Sorry 'bout that. I indeed have 2 lists, and I wish to parse one field
of one list with all the digits in one field of the other, and output
it to file no.3
Or, to put it into perspective:
I've got a list of people who don't work on certain days (e.g.MOndays
and Tuesdays, 1 and 2) and I wish to parse my generated list of dates
with it.
> > I want another list to be filtered with all the numbers
individually,
> > as in grep -e"$(echo "^1" ; echo "^2")" (or something).

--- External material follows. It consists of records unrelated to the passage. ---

-- pv_equiv track=rewrite | github.com/Risk-boy/sniper-algostudy | 박성현/23년 9월 2주차/종이_접기.py | can_fold
-- ===== SOURCE A (Python) =====
-- def can_fold(s):
--     cur = list(s)
--
--     while len(cur) >= 3:
--         for i in range(2, len(cur), 2):
--             if cur[i-2] == cur[i]:
--                 return False
--
--         nxt = cur[1::2]
--         cur = nxt
--
--     return True
-- ===== SOURCE B (Python) =====
-- def can_fold(s):
--     # Index-arithmetic reformulation: level l of A's folding consists of the
--     # original positions q*m-1 (m = 2**l).  Instead of building sublists we
--     # check the pairs (a, a+2*m) directly on s for doubling strides m.
--     n = len(s)
--     m = 1
--     while 3 * m <= n:
--         a = m - 1
--         while a + 2 * m < n:
--             if s[a] == s[a + 2 * m]:
--                 return False
--             a += 2 * m
--         m *= 2
--     return True
-- ===== Notes on version B (the rewrite author's own statement) =====
-- stated objective: faster
-- what changed: Instead of materialising each folded level as a new sublist (cur = cur[1::2]) and checking even pairs of the sublist, B never builds any sublist: it walks the original string with a doubling stride m = 1,2,4,..., checking the pairs s[q*m-1] vs s[(q+2)*m-1] in place, so no intermediate lists are allocated.
import Mathlib
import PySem

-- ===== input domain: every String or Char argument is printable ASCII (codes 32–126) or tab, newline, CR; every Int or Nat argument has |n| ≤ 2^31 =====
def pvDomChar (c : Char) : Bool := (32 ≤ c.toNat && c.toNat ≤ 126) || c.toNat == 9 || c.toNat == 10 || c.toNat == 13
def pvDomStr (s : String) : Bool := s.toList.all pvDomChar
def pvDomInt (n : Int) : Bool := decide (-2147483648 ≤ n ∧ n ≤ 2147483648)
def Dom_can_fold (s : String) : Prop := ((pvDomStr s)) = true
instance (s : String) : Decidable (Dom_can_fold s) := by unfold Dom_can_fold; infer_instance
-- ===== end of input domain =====

-- B changes only the traversal: it checks the same pairs in place on the original
-- string with a doubling stride instead of building each level's sublist (objective: faster, no level copies).

-- ===== PORT A =====

-- 'for i in range(2, len(cur), 2): if cur[i-2] == cur[i]: return False' — returns
-- false on the first equal pair, true if the loop finishes (indices are in range, so getD is exact)
def pvAInner (cur : List Char) (i : Nat) : Bool :=
  if i < cur.length then
    if cur.getD (i - 2) ' ' == cur.getD i ' ' then false
    else pvAInner cur (i + 2)
  else true
termination_by cur.length - i
decreasing_by exact Nat.sub_lt_sub_left ‹i < cur.length› (Nat.lt_add_of_pos_right (by decide))

-- the 'while len(cur) >= 3' loop; cur[1::2] via slice? (step 2 ≠ 0, so .getD [] is exact).
-- fuel = len(cur) only makes the loop structural: each level is at most half as long as the
-- previous one, so len(cur) levels can never be exhausted (proved in pvLoop_corr below)
def pvALoop (fuel : Nat) (cur : List Char) : Bool :=
  match fuel with
  | 0 => true
  | fuel + 1 =>
    if 3 ≤ cur.length then
      if pvAInner cur 2 then
        pvALoop fuel ((PySem.List.slice? cur (some 1) none 2).getD [])
      else false
    else true

def can_fold (s : String) : Bool := pvALoop s.toList.length s.toList

-- ===== PORT B =====

-- inner while: 'while a + 2*m < n: if s[a] == s[a+2*m]: return False; a += 2*m'
-- (indices stay in range, so getD is exact; hm only justifies termination)
def pvBInner (cs : List Char) (m : Nat) (hm : 0 < m) (a : Nat) : Bool :=
  if a + 2 * m < cs.length then
    if cs.getD a ' ' == cs.getD (a + 2 * m) ' ' then false
    else pvBInner cs m hm (a + 2 * m)
  else true
termination_by cs.length - a
decreasing_by
  exact Nat.sub_lt_sub_left (Nat.lt_of_le_of_lt (Nat.le_add_right a (2 * m)) ‹a + 2 * m < cs.length›)
    (Nat.lt_add_of_pos_right (Nat.mul_pos Nat.zero_lt_two hm))

-- outer while: 'while 3*m <= n: … ; m *= 2'
def pvBOuter (cs : List Char) (m : Nat) (hm : 0 < m) : Bool :=
  if 3 * m ≤ cs.length then
    if pvBInner cs m hm (m - 1) then pvBOuter cs (2 * m) (Nat.mul_pos Nat.zero_lt_two hm) else false
  else true
termination_by cs.length + 1 - m
decreasing_by
  exact Nat.sub_lt_sub_left
    (Nat.lt_succ_of_le (Nat.le_trans (Nat.le_mul_of_pos_left m (by decide)) ‹3 * m ≤ cs.length›))
    (lt_two_mul_self hm)

def can_fold_alt (s : String) : Bool := pvBOuter s.toList 1 Nat.one_pos

-- ===== PRECONDITION & SPEC =====
def Spec_can_fold (s : String) (out : Bool) : Prop := out = can_fold_alt s
instance (s : String) (out : Bool) : Decidable (Spec_can_fold s out) := by unfold Spec_can_fold; infer_instance

-- ===== CLAIM (what is proved, stated in full; the proofs are below) =====
def Claim_equal_can_fold : Prop := ∀ (s : String), Dom_can_fold s → Spec_can_fold s (can_fold s)

-- ===== LEMMAS AND PROOFS =====

-- cur[1::2] as an explicit list (proof-side view of the slice)
def pvOdds (xs : List Char) : List Char :=
  (List.range (xs.length / 2)).map (fun k => xs.getD (2 * k + 1) ' ')

theorem pvOdds_length (xs : List Char) : (pvOdds xs).length = xs.length / 2 := by
  simp [pvOdds]

-- slice with the literal step 2 never raises: cur[1::2] = some (pvOdds cur)
theorem pvSlice_odds (xs : List Char) :
    PySem.List.slice? xs (some 1) none 2 = some (pvOdds xs) := by
  unfold PySem.List.slice? PySem.List.sliceIndices
  simp only [pvOdds]
  norm_num
  rcases Nat.eq_zero_or_pos xs.length with h0 | hpos
  · simp [List.eq_nil_of_length_eq_zero h0]
  · have hmin : min (1:Int) ↑xs.length = 1 := by omega
    rw [hmin]
    have hcnt : (if 1 < xs.length then (((xs.length:Int) - 1 + 2 - 1) / 2).toNat else 0) = xs.length / 2 := by
      split_ifs with h1 <;> omega
    rw [hcnt]
    have hmap : ∀ k ∈ List.range (xs.length / 2),
        xs[((1:Int) + 2 * (k:Int)).toNat]? = (some ∘ fun k => xs.getD (2 * k + 1) ' ') k := by
      intro k hk
      simp only [List.mem_range] at hk
      have hidx : ((1:Int) + 2 * (k:Int)).toNat = 2 * k + 1 := by omega
      have hlt : 2 * k + 1 < xs.length := by omega
      simp [hidx, List.getElem?_eq_getElem hlt, List.getD_eq_getElem?_getD, Function.comp]
    rw [List.filterMap_congr hmap, List.filterMap_eq_map]
    simp [List.getD_eq_getElem?_getD]

theorem pvOdds_getD (xs : List Char) (a : Nat) (ha : a < xs.length / 2) :
    (pvOdds xs).getD a ' ' = xs.getD (2 * a + 1) ' ' := by
  simp [pvOdds, List.getD_eq_getElem?_getD, ha]

-- A's inner loop at index a+2 is B's stride-1 inner loop at a
theorem pvInner_corr (cs : List Char) (h1 : (0:Nat) < 1) (a : Nat) :
    pvAInner cs (a + 2) = pvBInner cs 1 h1 a := by
  have key : ∀ n a, cs.length - a ≤ n → pvAInner cs (a + 2) = pvBInner cs 1 h1 a := by
    intro n
    induction n with
    | zero =>
      intro a hle
      have hA : ¬ (a + 2 < cs.length) := by omega
      have hB : ¬ (a + 2 * 1 < cs.length) := by omega
      rw [pvAInner, pvBInner, if_neg hA, if_neg hB]
    | succ n ih =>
      intro a hle
      rw [pvAInner]; conv_rhs => rw [pvBInner]
      by_cases hc : a + 2 < cs.length
      · have hc' : a + 2 * 1 < cs.length := by omega
        rw [if_pos hc, if_pos hc']
        have h3 : a + 2 * 1 = a + 2 := by omega
        have h2 : a + 2 - 2 = a := by omega
        rw [h2, h3]
        split
        · rfl
        · exact ih (a + 2) (by omega)
      · have hc' : ¬ (a + 2 * 1 < cs.length) := by omega
        rw [if_neg hc, if_neg hc']
  exact key cs.length a (by omega)

-- B's inner loop at stride 2m on cs is B's inner loop at stride m on the odd sublist
theorem pvBInner_halve (cs : List Char) (m : Nat) (hm : 0 < m) (h2 : 0 < 2 * m) (a : Nat) :
    pvBInner cs (2 * m) h2 (2 * a + 1) = pvBInner (pvOdds cs) m hm a := by
  have key : ∀ n a, cs.length - a ≤ n →
      pvBInner cs (2 * m) h2 (2 * a + 1) = pvBInner (pvOdds cs) m hm a := by
    intro n
    induction n with
    | zero =>
      intro a hle
      have hA : ¬ (2 * a + 1 + 2 * (2 * m) < cs.length) := by omega
      have hB : ¬ (a + 2 * m < (pvOdds cs).length) := by rw [pvOdds_length]; omega
      rw [pvBInner, if_neg hA]; rw [pvBInner, if_neg hB]
    | succ n ih =>
      intro a hle
      rw [pvBInner]; conv_rhs => rw [pvBInner]
      rw [pvOdds_length]
      by_cases hc : a + 2 * m < cs.length / 2
      · have hcA : 2 * a + 1 + 2 * (2 * m) < cs.length := by omega
        rw [if_pos hc, if_pos hcA]
        rw [pvOdds_getD cs a (by omega), pvOdds_getD cs (a + 2 * m) (by omega)]
        have he : 2 * (a + 2 * m) + 1 = 2 * a + 1 + 2 * (2 * m) := by omega
        rw [he]
        split
        · rfl
        · rw [← he]; exact ih (a + 2 * m) (by omega)
      · have hcA : ¬ (2 * a + 1 + 2 * (2 * m) < cs.length) := by omega
        rw [if_neg hc, if_neg hcA]
  exact key cs.length a (by omega)

theorem pvOuter_halve (cs : List Char) (m : Nat) (hm : 0 < m) (h2 : 0 < 2 * m) :
    pvBOuter cs (2 * m) h2 = pvBOuter (pvOdds cs) m hm := by
  have key : ∀ n m (hm : 0 < m) (h2 : 0 < 2 * m), cs.length + 1 - m ≤ n →
      pvBOuter cs (2 * m) h2 = pvBOuter (pvOdds cs) m hm := by
    intro n
    induction n with
    | zero =>
      intro m hm h2 hle
      have hA : ¬ (3 * (2 * m) ≤ cs.length) := by omega
      have hB : ¬ (3 * m ≤ (pvOdds cs).length) := by rw [pvOdds_length]; omega
      rw [pvBOuter, if_neg hA]; rw [pvBOuter, if_neg hB]
    | succ n ih =>
      intro m hm h2 hle
      rw [pvBOuter]; conv_rhs => rw [pvBOuter]
      rw [pvOdds_length]
      by_cases hc : 3 * m ≤ cs.length / 2
      · have hcA : 3 * (2 * m) ≤ cs.length := by omega
        rw [if_pos hc, if_pos hcA]
        have hstart : 2 * m - 1 = 2 * (m - 1) + 1 := by omega
        rw [hstart, pvBInner_halve cs m hm h2 (m - 1)]
        split
        · have he : 2 * (2 * m) = 2 * m * 2 := by omega
          have := ih (2 * m) (by omega) (by omega) (by omega)
          rw [this]
        · rfl
      · have hcA : ¬ (3 * (2 * m) ≤ cs.length) := by omega
        rw [if_neg hc, if_neg hcA]
  exact key (cs.length + 1) m hm h2 (by omega)

theorem pvLoop_corr : ∀ (n : Nat) (cur : List Char) (h1 : (0:Nat) < 1),
    cur.length ≤ n → pvALoop n cur = pvBOuter cur 1 h1 := by
  intro n
  induction n with
  | zero =>
    intro cur h1 hle
    have hB : ¬ (3 * 1 ≤ cur.length) := by omega
    rw [pvALoop, pvBOuter, if_neg hB]
  | succ n ih =>
    intro cur h1 hle
    rw [pvALoop, pvBOuter]
    by_cases hc : 3 ≤ cur.length
    · have hc' : 3 * 1 ≤ cur.length := by omega
      rw [if_pos hc, if_pos hc']
      have hinner : pvAInner cur 2 = pvBInner cur 1 h1 (1 - 1) := by
        simpa using pvInner_corr cur h1 0
      rw [hinner]
      split
      · rw [pvSlice_odds, Option.getD_some]
        rw [ih (pvOdds cur) h1 (by rw [pvOdds_length]; omega)]
        rw [show pvBOuter cur 2 = pvBOuter cur (2 * 1) from by norm_num,
            pvOuter_halve cur 1 h1 (by omega)]
      · rfl
    · have hc' : ¬ (3 * 1 ≤ cur.length) := by omega
      rw [if_neg hc, if_neg hc']

-- ===== VERDICT (by name: the statement is the Claim_ definition above) =====
theorem can_fold_spec : Claim_equal_can_fold := by
  intro s _
  unfold Spec_can_fold can_fold can_fold_alt
  exact pvLoop_corr s.toList.length s.toList Nat.one_pos (Nat.le_refl _)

> The first task is to extract that field from the file. That will
> look something like this:
> linewithdigits=`cat file` # or something else if it's
multiline
> digitstr=`echo $linewithdigits | cut -d';' -f3`
I'll have to look that cut command up, it looks cuhl (I've been
massively awk-ing)
> Now you need to split digitstr up into individual digits. I don't
> know of a really clean way to do this, but one possible way is to
> use sed to insert spaces, then allow the shell to split it up into
> separate digits:
> for digit in `echo "$digitstr" | sed -e 's/\(.\)/\1 /g'`
> do
> grep "^$digit" whatever
> done
the sed command was about what I was looking for. I'll be testing it
and if it looks good enough, I'll use it!

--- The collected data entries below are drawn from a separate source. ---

-- pv_equiv track=rewrite | github.com/luca-viola/shamir | ShamirSecret.py | _extended_euclidean_gcd
-- ===== SOURCE A (Python) =====
-- def _extended_euclidean_gcd(a, b):
--     x = 0
--     last_x = 1
--     y = 1
--     last_y = 0
--     while b != 0:
--         quot = a // b
--         a, b = b, a%b
--         x, last_x = last_x - quot * x, x
--         y, last_y = last_y - quot * y, y
--     return last_x, last_y
-- ===== SOURCE B (Python) =====
-- def _extended_euclidean_gcd(a, b):
--     if b == 0:
--         return (1, 0)
--     x, y = _extended_euclidean_gcd(b, a % b)
--     return (y, x - (a // b) * y)
-- ===== Notes on version B (the rewrite author's own statement) =====
-- stated objective: alternative
-- what changed: Replaces the iterative six-variable coefficient-tracking loop by a plain recursion that computes the base Bezout pair at b==0 and reconstructs the coefficients on unwind.
import Mathlib
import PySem

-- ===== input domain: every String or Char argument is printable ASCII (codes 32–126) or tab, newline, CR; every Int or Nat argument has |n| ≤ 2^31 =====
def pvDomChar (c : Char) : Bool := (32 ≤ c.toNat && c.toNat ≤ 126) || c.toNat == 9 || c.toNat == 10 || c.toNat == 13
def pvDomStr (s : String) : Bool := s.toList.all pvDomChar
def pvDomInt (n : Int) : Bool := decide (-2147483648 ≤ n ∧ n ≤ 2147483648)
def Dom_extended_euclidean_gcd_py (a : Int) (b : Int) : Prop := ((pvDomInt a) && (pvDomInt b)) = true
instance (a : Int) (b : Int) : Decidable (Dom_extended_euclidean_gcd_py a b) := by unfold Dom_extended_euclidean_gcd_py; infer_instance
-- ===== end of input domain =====

-- B is an alternative of the same cost: the iterative coefficient-tracking loop is replaced
-- by a recursion that computes the base Bezout pair at b = 0 and rebuilds the coefficients on unwind.
-- Both programs are total; return values agree everywhere.

-- termination measure for both ports: |a % b| < |b| for Python's floor mod (b ≠ 0)
theorem pymod_natAbs_lt (a b : Int) (hb : b ≠ 0) :
    (PySem.Int.mod a b).natAbs < b.natAbs := by
  rcases lt_or_gt_of_ne hb with h | h
  · have := PySem.Int.mod_neg_bounds a h
    omega
  · have h1 := PySem.Int.mod_nonneg a h
    have h2 := PySem.Int.mod_lt a h
    omega

-- ===== PORT A =====
-- the while loop of A, with state (a, b, x, last_x, y, last_y)
def egcdLoopA (a b x lx y ly : Int) : Int × Int :=
  if hb : b = 0 then (lx, ly)
  else
    let quot := PySem.Int.floordiv a b
    egcdLoopA b (PySem.Int.mod a b) (lx - quot * x) x (ly - quot * y) y
termination_by b.natAbs
decreasing_by exact pymod_natAbs_lt a b hb

def extended_euclidean_gcd_py (a : Int) (b : Int) : Int × Int :=
  egcdLoopA a b 0 1 1 0

-- ===== PORT B =====
def extended_euclidean_gcd_py_alt (a : Int) (b : Int) : Int × Int :=
  if hb : b = 0 then (1, 0)
  else
    let p := extended_euclidean_gcd_py_alt b (PySem.Int.mod a b)
    (p.2, p.1 - PySem.Int.floordiv a b * p.2)
termination_by b.natAbs
decreasing_by exact pymod_natAbs_lt a b hb

-- ===== PRECONDITION & SPEC =====
def Spec_extended_euclidean_gcd_py (a : Int) (b : Int) (out : Int × Int) : Prop := out = extended_euclidean_gcd_py_alt a b
instance (a : Int) (b : Int) (out : Int × Int) : Decidable (Spec_extended_euclidean_gcd_py a b out) := by unfold Spec_extended_euclidean_gcd_py; infer_instance

-- ===== CLAIM (what is proved, stated in full; the proofs are below) =====
def Claim_equal_extended_euclidean_gcd_py : Prop := ∀ (a : Int) (b : Int), Dom_extended_euclidean_gcd_py a b → Spec_extended_euclidean_gcd_py a b (extended_euclidean_gcd_py a b)

-- ===== LEMMAS AND PROOFS =====

-- loop invariant: A's loop is a linear combination of B's Bezout pair
theorem egcdLoopA_eq (b : Int) : ∀ (a x lx y ly : Int),
    egcdLoopA a b x lx y ly =
      (lx * (extended_euclidean_gcd_py_alt a b).1 + x * (extended_euclidean_gcd_py_alt a b).2,
       ly * (extended_euclidean_gcd_py_alt a b).1 + y * (extended_euclidean_gcd_py_alt a b).2) := by
  induction b using (fun motive ih b => Nat.strongRecOn (motive := fun n => ∀ b : Int, b.natAbs = n → motive b)
    b.natAbs (fun n h b hb => ih b (fun b' hb' => h b'.natAbs (hb ▸ hb') b' rfl)) b rfl :
    ∀ motive : Int → Prop, (∀ b : Int, (∀ b' : Int, b'.natAbs < b.natAbs → motive b') → motive b) → ∀ b : Int, motive b) with
  | _ b ih =>
    intro a x lx y ly
    by_cases hb : b = 0
    · subst hb
      rw [egcdLoopA, extended_euclidean_gcd_py_alt]
      simp
    · rw [egcdLoopA, extended_euclidean_gcd_py_alt]
      simp only [hb, dif_neg, not_false_iff]
      rw [ih (PySem.Int.mod a b) (pymod_natAbs_lt a b hb)]
      ring_nf

-- ===== VERDICT (by name: the statement is the Claim_ definition above) =====
theorem extended_euclidean_gcd_py_spec : Claim_equal_extended_euclidean_gcd_py := by
  intro a b _
  unfold Spec_extended_euclidean_gcd_py extended_euclidean_gcd_py
  rw [egcdLoopA_eq]
  ring_nf
-- pv_equiv track=rewrite | github.com/NCCMNT/Text-Algorithms | lab4/two_dimensional_search.py | find_pattern_2d
-- ===== SOURCE A (Python) =====
-- def find_pattern_in_column(text_column: str, pattern_columns: list[str]) -> list[tuple[int, int]]:
--     """
--     Wyszukuje wszystkie kolumny wzorca w kolumnie tekstu.
--
--     Args:
--         text_column: Kolumna tekstu
--         pattern_columns: Lista kolumn wzorca
--
--     Returns:
--         Lista krotek (pozycja, indeks kolumny), gdzie znaleziono kolumnę wzorca
--     """
--     # TODO: Zaimplementuj wyszukiwanie kolumn wzorca w kolumnie tekstu
--     # TODO: Dla każdej kolumny wzorca, przeszukaj kolumnę tekstu
--     # TODO: Zwróć listę krotek (pozycja, indeks kolumny) dla znalezionych dopasowań
--     n = len(text_column)
--     if n == 0 or len(pattern_columns) == 0: return []
--     results = []
--
--     for j, pcol in enumerate(pattern_columns):
--         m = len(pcol)
--         if m > n: continue
--         for i in range(n - m + 1):
--             if pcol == text_column[i:i+m]:
--                 results.append((i, j))
--
--     return results
--
-- def find_pattern_2d(text: list[str], pattern: list[str]) -> list[tuple[int, int]]:
--     """
--     Wyszukuje wzorzec dwuwymiarowy w tekście dwuwymiarowym.
--
--     Args:
--         text: Tekst dwuwymiarowy (lista ciągów znaków tej samej długości)
--         pattern: Wzorzec dwuwymiarowy (lista ciągów znaków tej samej długości)
--
--     Returns:
--         Lista krotek (i, j), gdzie (i, j) to współrzędne lewego górnego rogu wzorca w tekście
--     """
--     # TODO: Zaimplementuj wyszukiwanie wzorca dwuwymiarowego
--     # TODO: Obsłuż przypadki brzegowe (pusty tekst/wzorzec, wymiary)
--     # TODO: Sprawdź, czy wszystkie wiersze mają taką samą długość
--     # TODO: Zaimplementuj algorytm wyszukiwania dwuwymiarowego
--     # TODO: Zwróć listę współrzędnych lewego górnego rogu dopasowanego wzorca
--     a, b = len(text), len(pattern)
--     if a == 0 or b == 0: return []
--
--     c, d = len(text[0]), len(pattern[0])
--     if d > c or b > a: return []
--
--     if any(len(line) != d for line in pattern) or any(len(line) != c for line in text): return []
--     results = []
--     pattern_cols = list(''.join(x) for x in zip(*pattern))
--     S = set()
--
--     for i in range(c):
--         text_col = ''.join([text[j][i] for j in range(a)])
--         found = find_pattern_in_column(text_col, pattern_cols)
--         for row, num in found:
--             S.add((row, i, num))
--
--     for i in range(a):
--         for j in range(c - d + 1):
--             flag = True
--             for m in range(d):
--                 if (i,j+m,m) not in S:
--                     flag = False
--                     break
--             if flag:
--                 results.append((i,j))
--
--     return results
-- ===== SOURCE B (Python) =====
-- def find_pattern_2d(text: list[str], pattern: list[str]) -> list[tuple[int, int]]:
--     a, b = len(text), len(pattern)
--     if a == 0 or b == 0:
--         return []
--     c, d = len(text[0]), len(pattern[0])
--     if d > c or b > a:
--         return []
--     if any(len(row) != d for row in pattern) or any(len(row) != c for row in text):
--         return []
--     return [(i, j)
--             for i in range(a - b + 1)
--             for j in range(c - d + 1)
--             if all(text[i + k][j:j + d] == pattern[k] for k in range(b))]
-- ===== Notes on version B (the rewrite author's own statement) =====
-- stated objective: simpler
-- what changed: A extracts every text column, searches each pattern column in it, stores hits in a set of (row,col,colindex) triples and then intersects d set-membership tests per anchor; B drops the column and set machinery entirely and checks each anchor directly by comparing the b row slices text[i+k][j:j+d] against the pattern rows (measured constant-factor speedup). Pre_ excludes only the degenerate zero-width patterns of height >= 2 that fit in a uniform text, where A reports anchors at every row i and B only where the pattern's height fits; neither is specified for an empty pattern.
-- outside the precondition, e.g. on find_pattern_2d(['', ''], ['', '']): A returns [(0, 0), (1, 0)], B returns [(0, 0)]
import Mathlib
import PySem

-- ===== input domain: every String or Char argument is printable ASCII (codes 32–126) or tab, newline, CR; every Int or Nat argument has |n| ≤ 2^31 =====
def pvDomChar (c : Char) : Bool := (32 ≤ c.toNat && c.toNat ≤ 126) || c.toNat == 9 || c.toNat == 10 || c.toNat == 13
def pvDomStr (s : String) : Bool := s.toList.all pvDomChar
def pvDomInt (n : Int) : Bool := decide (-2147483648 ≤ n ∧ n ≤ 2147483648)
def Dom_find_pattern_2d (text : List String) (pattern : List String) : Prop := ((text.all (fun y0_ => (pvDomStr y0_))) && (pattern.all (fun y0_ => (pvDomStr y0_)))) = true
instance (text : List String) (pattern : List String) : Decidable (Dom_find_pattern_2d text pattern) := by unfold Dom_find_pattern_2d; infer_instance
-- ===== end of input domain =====

-- B replaces A's column-search-plus-set-intersection machinery by a direct per-anchor comparison of row slices; return values agree on Pre_.

-- ===== PORT A =====
-- String values are handled as their character lists (Python string equality/slicing is exactly
-- character-sequence equality/slicing), so this helper takes List Char where the Python takes str.
def find_pattern_in_column (text_column : List Char) (pattern_columns : List (List Char)) : List (Int × Int) :=
  let n : Int := text_column.length
  if n = 0 ∨ pattern_columns.length = 0 then []
  else
    (PySem.List.enumerate pattern_columns 0).foldl
      (fun results jp =>
        let m : Int := jp.2.length
        if m > n then results
        else
          (PySem.List.pyRange 0 (n - m + 1) 1).foldl
            (fun results i =>
              if jp.2 = PySem.List.slice text_column (some i) (some (i + m))
              then results ++ [(i, jp.1)] else results)
            results)
      []

def find_pattern_2d (text : List String) (pattern : List String) : List (Int × Int) :=
  let a : Int := text.length
  let b : Int := pattern.length
  if a = 0 ∨ b = 0 then []
  else
    let c : Int := PySem.Str.len (PySem.List.pyGetD text 0 "")
    let d : Int := PySem.Str.len (PySem.List.pyGetD pattern 0 "")
    if d > c ∨ b > a then []
    else if pattern.any (fun line => decide (PySem.Str.len line ≠ d)) || text.any (fun line => decide (PySem.Str.len line ≠ c)) then []
    else
      -- zip(*pattern): exact here because the guard above ensured every pattern row has length d
      let pattern_cols : List (List Char) :=
        (PySem.List.pyRange 0 d 1).map (fun m => pattern.map (fun row => PySem.List.pyGetD row.toList m ' '))
      let S : PySem.Set (Int × Int × Int) :=
        (PySem.List.pyRange 0 c 1).foldl
          (fun S i =>
            let text_col : List Char :=
              (PySem.List.pyRange 0 a 1).map (fun j => PySem.List.pyGetD (PySem.List.pyGetD text j "").toList i ' ')
            let found := find_pattern_in_column text_col pattern_cols
            found.foldl (fun S rn => PySem.Set.add S (rn.1, i, rn.2)) S)
          PySem.Set.empty
      (PySem.List.pyRange 0 a 1).foldl
        (fun results i =>
          (PySem.List.pyRange 0 (c - d + 1) 1).foldl
            (fun results j =>
              -- Python's flag/break loop over m: flag = every m < d has (i, j+m, m) ∈ S
              if (PySem.List.pyRange 0 d 1).all (fun m => decide ((i, j + m, m) ∈ S))
              then results ++ [(i, j)] else results)
            results)
        []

For now, I've solved it like this:
partt=$(echo $i | awk -F";" '{ print $2 }')
if [[ ! -z $partt ]]
then if [[ ${#partt} == 1 ]]
then grep -v "^$partt," /tmp/list1 > /tmp/d$iteration
else /usr/xpg4/bin/grep -v -e"$(IFS=' ' ; for wd in $(echo $i |
awk -F";" '{ print $2 }') ; do echo "^$wd," ; done)" /tmp/list1 >
/tmp/d$iteration
fi
else cp /tmp/list1 /tmp/d$iteration
fi
This works well, however, due to the IFS (which, IMHO, is one of thé
single cuhlest variables in the book) variable, only in Solaris. And as
you can see by the IFS=' ', I've had to manually adapt the field spec
to be in the order of
foo;bar;1 2;foobar
> However, your message is a little unclear about what you want to do.

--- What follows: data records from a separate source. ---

-- a unique zero-index hit wins the whole min fold
lemma pvMinFold_zero_wins (L1 L2 : List (Nat × List (String × String)))
    (r : List (String × String)) (h : ∀ q ∈ L1 ++ L2, 1 ≤ q.1) :
    (L1 ++ (0, r) :: L2).foldl pvMin none = some (0, r) := by
  have h1 : ∀ q ∈ L1, 1 ≤ q.1 := fun q hq => h q (List.mem_append_left _ hq)
  have h2 : ∀ q ∈ L2, 1 ≤ q.1 := fun q hq => h q (List.mem_append_right _ hq)
  rw [List.foldl_append, List.foldl_cons]
  have hmid : pvMin (L1.foldl pvMin none) (0, r) = some (0, r) := by
    cases hacc : L1.foldl pvMin none with
    | none => rfl
    | some b =>
      have := pvMinFold_ge_one L1 none h1 (by simp) b hacc
      simp only [pvMin]; rw [if_pos (by omega)]
  rw [hmid]
  exact pvMinFold_zero_keeps L2 r h2

-- a word that is no keyword of KL shifts every hit index by one
lemma pvHits_cons_of_ne (w : String) (ws : List String)
    (KL : List (String × List (String × String))) (hw : ∀ p ∈ KL, p.1 ≠ w) :
    pvHits (w :: ws) KL = (pvHits ws KL).map pvSh := by
  induction KL with
  | nil => rfl
  | cons p KL ih =>
    have hne : w ≠ p.1 := Ne.symm (hw p (List.mem_cons_self ..))
    have hrest := ih (fun p' hp' => hw p' (List.mem_cons_of_mem _ hp'))
    simp only [pvHits, List.filterMap_cons] at hrest ⊢
    rw [PySem.List.index?_cons_of_ne ws hne]
    cases h : PySem.List.index? ws p.1 with
    | none => simp only [Option.map_none]; exact hrest
    | some i => simp only [Option.map_some, List.map_cons]; rw [hrest]; simp [pvSh]

-- the keyword at the head word wins: KL = K1 ++ (w, r) :: K2 with w in no other row
lemma pvKeyHit (KL K1 K2 : List (String × List (String × String)))
    (w : String) (r : List (String × String)) (ws : List String)
    (hKL : KL = K1 ++ (w, r) :: K2) (hw : ∀ p ∈ K1 ++ K2, p.1 ≠ w) :
    (pvHits (w :: ws) KL).foldl pvMin none = some (0, r) := by
  subst hKL
  have hK1 : ∀ p ∈ K1, p.1 ≠ w := fun p hp => hw p (List.mem_append_left _ hp)
  have hK2 : ∀ p ∈ K2, p.1 ≠ w := fun p hp => hw p (List.mem_append_right _ hp)
  have e1 := pvHits_cons_of_ne w ws K1 hK1
  have e2 := pvHits_cons_of_ne w ws K2 hK2
  have hsplit : pvHits (w :: ws) (K1 ++ (w, r) :: K2)
      = (pvHits ws K1).map pvSh ++ (0, r) :: (pvHits ws K2).map pvSh := by
    simp only [pvHits, List.filterMap_append, List.filterMap_cons,
      PySem.List.index?_cons_self, Option.map_some] at e1 e2 ⊢
    rw [e1, e2]
  rw [hsplit]
  apply pvMinFold_zero_wins
  intro q hq
  rcases List.mem_append.mp hq with h | h
  · rcases List.mem_map.mp h with ⟨q', -, rfl⟩; simp [pvSh]
  · rcases List.mem_map.mp h with ⟨q', -, rfl⟩; simp [pvSh]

> I'm not sure if you want to do a separate grep for each digit or
> you want to do a single grep for all the digits at once. If you
> want to do a single grep for all the lines that, say, begin with
> "1", "2", or "3", you can just transform the digit string into a
> grep pattern and avoid the loop and the splitting and all that:
> digitstr=`echo $linewithdigits | cut -d';' -f3`
> pattern="^[$digitstr]"
> grep "$pattern" whatever
That's about right
Ed Morton wrote:
> awk -F\; 'NF==FNR{m=m s $3;s="|"}$0 ~ m' file1 file2
>ITIM:
>awk -F\; 'NF==FNR{m=m s $3;s="|";next}$0 ~ m' file1 file2
I can't get it to filter. It just passes everything through.